突然,他的手就摸上了蒙着头的被子,语气十分担心:「粥粥,你是不舒服吗?要不先起来喝点水润润嗓子,或者含点润喉糖,好吗?」
我誓死不从!
继续沙哑着嗓子抗拒:「不用了,陆梵,你,咳咳,你去公司别迟到了。」
「我今天不去公司,你不用担心我工作上的事情。」
「是昨晚喊得太过了吗?还是最近天气降温,有些着凉感冒了?宝贝,你的声音太沙哑了。
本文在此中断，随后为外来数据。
-- pv_equiv track=rewrite | github.com/CVRS-Hamlyn/GA-SA-RBF | layers.py | compute_num_bridgenet
-- ===== SOURCE A (Python) =====
-- def compute_num_bridgenet(num_layers):
--     num_node = 1
--     nodes_layers = {}
--     nodes_layers[0] = num_node
--     for i in range(num_layers):
--         num_node = 3 + 2*(num_node - 1)
--         nodes_layers[i+1] = num_node
--
--     return nodes_layers
-- ===== SOURCE B (Python) =====
-- def compute_num_bridgenet(num_layers):
--     # Closed form: layer i holds (1 << (i + 1)) - 1 nodes (the recurrence doubles-plus-one from 1).
--     return {i: (1 << (i + 1)) - 1 for i in range(max(num_layers, 0) + 1)}
-- ===== Notes on version B (the rewrite author's own statement) =====
-- stated objective: simpler
-- what changed: Replaces the loop that threads the previous layer's count through an accumulator by a one-line dict comprehension computing each layer's count independently from the closed-form shift formula.
import Mathlib
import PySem

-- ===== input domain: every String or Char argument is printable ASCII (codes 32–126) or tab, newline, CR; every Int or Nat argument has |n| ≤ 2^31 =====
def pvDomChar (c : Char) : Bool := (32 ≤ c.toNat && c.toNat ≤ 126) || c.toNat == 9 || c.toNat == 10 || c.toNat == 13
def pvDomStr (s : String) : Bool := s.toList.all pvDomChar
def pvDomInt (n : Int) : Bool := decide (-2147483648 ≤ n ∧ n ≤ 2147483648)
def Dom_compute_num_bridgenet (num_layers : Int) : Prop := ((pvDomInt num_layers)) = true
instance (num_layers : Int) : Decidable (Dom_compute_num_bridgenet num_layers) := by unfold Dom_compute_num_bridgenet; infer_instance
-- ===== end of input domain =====

-- B replaces A's accumulating loop by a dict comprehension from the closed form 2^(i+1)-1 (objective: simpler).

-- ===== PORT A =====
-- literal transliteration: num_node accumulator and an insertion-ordered dict, loop over range(num_layers)
def compute_num_bridgenet (num_layers : Int) : List (Int × Int) :=
  let num_node : Int := 1
  let nodes_layers : PySem.Dict Int Int := PySem.Dict.empty
  let nodes_layers := nodes_layers.insert 0 num_node
  let st := (PySem.List.pyRange 0 num_layers 1).foldl
    (fun (st : Int × PySem.Dict Int Int) i =>
      let num_node := 3 + 2 * (st.1 - 1)
      (num_node, st.2.insert (i + 1) num_node))
    (num_node, nodes_layers)
  st.2.items

-- ===== PORT B =====
-- dict comprehension {i: (1 << (i+1)) - 1 for i in range(max(num_layers,0)+1)}; keys are fresh and increasing
def compute_num_bridgenet_alt (num_layers : Int) : List (Int × Int) :=
  (PySem.List.pyRange 0 (max num_layers 0 + 1) 1).map (fun i => (i, (1 : Int) <<< (i + 1).toNat - 1))

-- ===== PRECONDITION & SPEC =====
def Spec_compute_num_bridgenet (num_layers : Int) (out : List (Int × Int)) : Prop := out = compute_num_bridgenet_alt num_layers
instance (num_layers : Int) (out : List (Int × Int)) : Decidable (Spec_compute_num_bridgenet num_layers out) := by unfold Spec_compute_num_bridgenet; infer_instance

-- ===== CLAIM (what is proved, stated in full; the proofs are below) =====
def Claim_equal_compute_num_bridgenet : Prop := ∀ (num_layers : Int), Dom_compute_num_bridgenet num_layers → Spec_compute_num_bridgenet num_layers (compute_num_bridgenet num_layers)

-- ===== LEMMAS AND PROOFS =====

def pvStepA (st : Int × PySem.Dict Int Int) (i : Int) : Int × PySem.Dict Int Int :=
  let num_node := 3 + 2 * (st.1 - 1)
  (num_node, st.2.insert (i + 1) num_node)

def pvRow (i : Nat) : Int × Int := ((i : Int), 2 ^ (i + 1) - 1)

lemma pvLoopA (n : Nat) :
    (PySem.List.pyRange 0 (n : Int) 1).foldl pvStepA (1, PySem.Dict.empty.insert 0 1)
      = (2 ^ (n + 1) - 1, PySem.Dict.mk ((List.range (n + 1)).map pvRow)) := by
  induction n with
  | zero =>
      simp [PySem.List.pyRange_one_eq_nil, pvRow]
      rfl
  | succ n ih =>
      have hsplit : PySem.List.pyRange 0 ((n : Int) + 1) 1
          = PySem.List.pyRange 0 (n : Int) 1 ++ [(n : Int)] :=
        PySem.List.pyRange_one_succ_right (by positivity)
      have : ((n : Int) + 1 : Int) = ((n + 1 : Nat) : Int) := by push_cast; ring
      rw [← this] at *
      rw [hsplit, List.foldl_append, ih]
      have hfresh : (PySem.Dict.mk ((List.range (n + 1)).map pvRow)).contains ((n : Int) + 1) = false := by
        simp only [PySem.Dict.contains_mk, List.any_map, List.any_eq_false]
        intro k hk
        have hk' : k < n + 1 := List.mem_range.mp hk
        simp only [Function.comp, pvRow]
        intro h
        have h2 : (k : Int) = (n : Int) + 1 := by exact_mod_cast eq_of_beq h
        omega
      have hval : 3 + 2 * ((2 ^ (n + 1) - 1 : Int) - 1) = 2 ^ (n + 1 + 1) - 1 := by
        rw [pow_succ]
        ring
      show (3 + 2 * ((2 ^ (n + 1) - 1 : Int) - 1),
            (PySem.Dict.mk ((List.range (n + 1)).map pvRow)).insert ((n : Int) + 1)
              (3 + 2 * ((2 ^ (n + 1) - 1 : Int) - 1))) = _
      rw [hval]
      refine Prod.ext rfl ?_
      apply PySem.Dict.ext
      rw [PySem.Dict.items_insert_of_not_contains _ _ hfresh]
      simp [List.range_succ, pvRow]

lemma pvRangeA (n : Int) : PySem.List.pyRange 0 n 1 = PySem.List.pyRange 0 (n.toNat : Int) 1 := by
  rcases le_or_gt 0 n with h | h
  · rw [Int.toNat_of_nonneg h]
  · rw [PySem.List.pyRange_one_eq_nil (by omega), PySem.List.pyRange_one_eq_nil (by omega)]

-- ===== VERDICT (by name: the statement is the Claim_ definition above) =====
theorem compute_num_bridgenet_spec : Claim_equal_compute_num_bridgenet := by
  intro n _
  show compute_num_bridgenet n = compute_num_bridgenet_alt n
  unfold compute_num_bridgenet compute_num_bridgenet_alt
  have hmax : max n 0 = (n.toNat : Int) := (Int.ofNat_toNat n).symm
  rw [pvRangeA n]
  show ((PySem.List.pyRange 0 (n.toNat : Int) 1).foldl pvStepA (1, PySem.Dict.empty.insert 0 1)).2.items = _
  rw [pvLoopA n.toNat]
  have hb : max n 0 + 1 = ((n.toNat + 1 : Nat) : Int) := by
    rw [hmax]; push_cast; ring
  rw [hb, PySem.List.pyRange_zero_natCast]
  simp only [List.map_map]
  apply List.map_congr_left
  intro k hk
  have hk' : k < n.toNat + 1 := List.mem_range.mp hk
  simp only [Function.comp, pvRow]
  simp [Int.shiftLeft_eq]
-- pv_equiv track=rewrite | github.com/Dracnoian/discadian2 | utils/helpers.py | detect_milestone
-- ===== SOURCE A (Python) =====
-- from typing import Optional, List, Dict, Any
--
-- def detect_milestone(
--     old_value: int,
--     new_value: int,
--     thresholds: List[int]
-- ) -> Optional[int]:
--     """Detect if a value crossed a milestone threshold.
--
--     Args:
--         old_value: Previous value
--         new_value: Current value
--         thresholds: List of milestone thresholds
--
--     Returns:
--         The milestone threshold crossed, or None
--     """
--     for threshold in sorted(thresholds):
--         if old_value < threshold <= new_value:
--             return threshold
--     return None
-- ===== SOURCE B (Python) =====
-- def detect_milestone(old_value, new_value, thresholds):
--     best = None
--     for t in thresholds:
--         if old_value < t <= new_value:
--             if best is None or t < best:
--                 best = t
--     return best
-- ===== Notes on version B (the rewrite author's own statement) =====
-- stated objective: faster
-- what changed: Replaces sort-then-scan-for-first-match with a single linear pass that tracks the minimum threshold t with old_value < t <= new_value.
import Mathlib
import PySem

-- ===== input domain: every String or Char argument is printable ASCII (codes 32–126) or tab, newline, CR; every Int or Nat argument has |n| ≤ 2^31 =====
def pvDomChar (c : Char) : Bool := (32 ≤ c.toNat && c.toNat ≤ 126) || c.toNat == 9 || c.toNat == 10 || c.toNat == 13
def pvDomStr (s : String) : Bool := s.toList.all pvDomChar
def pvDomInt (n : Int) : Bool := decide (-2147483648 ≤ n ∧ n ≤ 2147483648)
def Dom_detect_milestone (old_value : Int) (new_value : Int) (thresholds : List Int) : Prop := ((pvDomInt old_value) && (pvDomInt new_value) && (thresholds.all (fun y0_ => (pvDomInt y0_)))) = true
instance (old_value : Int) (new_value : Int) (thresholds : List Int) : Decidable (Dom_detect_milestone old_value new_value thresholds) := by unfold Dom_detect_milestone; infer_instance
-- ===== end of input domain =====

-- B replaces A's sort-then-scan with a single linear pass tracking the minimum crossed threshold (faster: O(n) vs O(n log n)).

-- ===== PORT A =====
-- 'for threshold in sorted(thresholds): if old < threshold <= new: return threshold' / 'return None'
def detectA_loop (old_value : Int) (new_value : Int) : List Int → Option Int
  | [] => none
  | t :: rest =>
    if old_value < t ∧ t ≤ new_value then some t
    else detectA_loop old_value new_value rest

def detect_milestone (old_value : Int) (new_value : Int) (thresholds : List Int) : Option Int :=
  detectA_loop old_value new_value (PySem.List.sorted thresholds (fun x => x) false)

-- ===== PORT B =====
-- one pass: keep the least t with old < t <= new seen so far
def detect_milestone_alt (old_value : Int) (new_value : Int) (thresholds : List Int) : Option Int :=
  thresholds.foldl
    (fun best t =>
      if old_value < t ∧ t ≤ new_value then
        match best with
        | none => some t
        | some m => if t < m then some t else some m
      else best)
    none

-- ===== PRECONDITION & SPEC =====
def Spec_detect_milestone (old_value : Int) (new_value : Int) (thresholds : List Int) (out : Option Int) : Prop := out = detect_milestone_alt old_value new_value thresholds
instance (old_value : Int) (new_value : Int) (thresholds : List Int) (out : Option Int) : Decidable (Spec_detect_milestone old_value new_value thresholds out) := by unfold Spec_detect_milestone; infer_instance

-- ===== CLAIM (what is proved, stated in full; the proofs are below) =====
def Claim_equal_detect_milestone : Prop := ∀ (old_value : Int) (new_value : Int) (thresholds : List Int), Dom_detect_milestone old_value new_value thresholds → Spec_detect_milestone old_value new_value thresholds (detect_milestone old_value new_value thresholds)

-- ===== LEMMAS AND PROOFS =====

-- option-min: none is the identity, otherwise min of the two values
def omin : Option Int → Option Int → Option Int
  | none, b => b
  | some a, none => some a
  | some a, some b => some (min a b)

lemma omin_none_left (b : Option Int) : omin none b = b := rfl

lemma omin_assoc (a b c : Option Int) : omin (omin a b) c = omin a (omin b c) := by
  cases a <;> cases b <;> cases c <;> simp [omin, min_assoc]

lemma omin_comm (a b : Option Int) : omin a b = omin b a := by
  cases a <;> cases b <;> simp [omin, min_comm]

-- minimum element of xs satisfying the crossing predicate (none if there is none)
def minCross (old_value new_value : Int) (xs : List Int) : Option Int :=
  xs.foldr (fun t acc => omin (if old_value < t ∧ t ≤ new_value then some t else none) acc) none

lemma minCross_nil (o n : Int) : minCross o n [] = none := rfl

lemma minCross_cons (o n x : Int) (rest : List Int) :
    minCross o n (x :: rest)
      = omin (if o < x ∧ x ≤ n then some x else none) (minCross o n rest) := rfl

lemma minCross_mem {o n : Int} {xs : List Int} {m : Int}
    (h : minCross o n xs = some m) : m ∈ xs := by
  induction xs with
  | nil => simp [minCross_nil] at h
  | cons x rest ih =>
    rw [minCross_cons] at h
    by_cases hx : o < x ∧ x ≤ n
    · rw [if_pos hx] at h
      cases hrest : minCross o n rest with
      | none => rw [hrest] at h; simp [omin] at h; simp [h]
      | some r =>
        rw [hrest] at h
        simp only [omin, Option.some.injEq] at h
        rcases min_cases x r with ⟨he, _⟩ | ⟨he, _⟩
        · have hmx : m = x := by omega
          subst hmx; exact List.mem_cons_self
        · right; exact ih (by rw [hrest]; rw [he] at h; rw [h])
    · rw [if_neg hx, omin_none_left] at h
      exact List.mem_cons_of_mem x (ih h)

-- B's left fold with accumulator acc equals omin acc (minCross …)
lemma foldB_eq (o n : Int) (xs : List Int) (acc : Option Int) :
    xs.foldl
      (fun best t =>
        if o < t ∧ t ≤ n then
          match best with
          | none => some t
          | some m => if t < m then some t else some m
        else best) acc
    = omin acc (minCross o n xs) := by
  induction xs generalizing acc with
  | nil => cases acc <;> simp [minCross_nil, omin]
  | cons x rest ih =>
    simp only [List.foldl_cons, ih]
    by_cases hx : o < x ∧ x ≤ n
    · have hstep : (if o < x ∧ x ≤ n then
          match acc with
          | none => some x
          | some m => if x < m then some x else some m
        else acc) = omin acc (some x) := by
        cases acc with
        | none => simp [hx, omin]
        | some m =>
          rw [if_pos hx]
          show (if x < m then some x else some m) = some (min m x)
          split_ifs with h
          · rw [min_eq_right (le_of_lt h)]
          · rw [min_eq_left (not_lt.mp h)]
      rw [hstep, minCross_cons, if_pos hx, ← omin_assoc]
    · rw [minCross_cons, if_neg hx, if_neg hx, omin_none_left]

-- A's scan of a pairwise-≤ list returns minCross of that list
lemma loopA_eq_minCross (o n : Int) (xs : List Int)
    (hs : xs.Pairwise (· ≤ ·)) :
    detectA_loop o n xs = minCross o n xs := by
  induction xs with
  | nil => simp [detectA_loop, minCross_nil]
  | cons x rest ih =>
    have hle : ∀ y ∈ rest, x ≤ y := (List.pairwise_cons.mp hs).1
    have hrest := ih (List.pairwise_cons.mp hs).2
    by_cases hx : o < x ∧ x ≤ n
    · simp only [detectA_loop, hx, if_true, and_self]
      rw [minCross_cons, if_pos hx]
      cases hr : minCross o n rest with
      | none => simp [omin]
      | some r =>
        have := hle r (minCross_mem hr)
        simp [omin, min_eq_left this]
    · simp only [detectA_loop, hx, if_neg, not_false_iff]
      rw [hrest, minCross_cons, if_neg hx, omin_none_left]

-- minCross is invariant under permutation
lemma minCross_perm (o n : Int) {xs ys : List Int} (h : xs.Perm ys) :
    minCross o n xs = minCross o n ys := by
  induction h with
  | nil => rfl
  | cons x _ ih => rw [minCross_cons, minCross_cons, ih]
  | swap x y l =>
    rw [minCross_cons, minCross_cons, minCross_cons, minCross_cons,
      ← omin_assoc, ← omin_assoc, omin_comm (if o < y ∧ y ≤ n then some y else none)]
  | trans _ _ ih1 ih2 => rw [ih1, ih2]

-- ===== VERDICT (by name: the statement is the Claim_ definition above) =====
theorem detect_milestone_spec : Claim_equal_detect_milestone := by
  intro o n ths _
  unfold Spec_detect_milestone detect_milestone detect_milestone_alt
  rw [foldB_eq, loopA_eq_minCross o n _ (by
    have := PySem.List.sorted_pairwise ths (fun x => x)
    simpa using this)]
  rw [minCross_perm o n (PySem.List.sorted_perm ths (fun x => x) false), omin_none_left]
」
不是!大哥!你怎么能这么坦然地问出这种话?!
我喊得大不大声你不知道吗?!
而且!我要怎么回答呀!
好羞耻啊!
可惜,陆梵没有给我继续躲逃避下去的机会。
他趁我不注意的时候,半强制半哄骗地把我蒙着的被子掀开了!
是的!
掀开了!
他居然直接掀开了!
我还没穿衣服呢!
我惊慌失措地大喊一声,又慌慌张张地把被子往自己白花花的肉体上扯。
就在我想再次装死时,陆梵的手附上我的手腕,把被子堪堪停在了我的锁骨附近。
我被迫将自己的窘迫、羞恼全然地暴露在他面前。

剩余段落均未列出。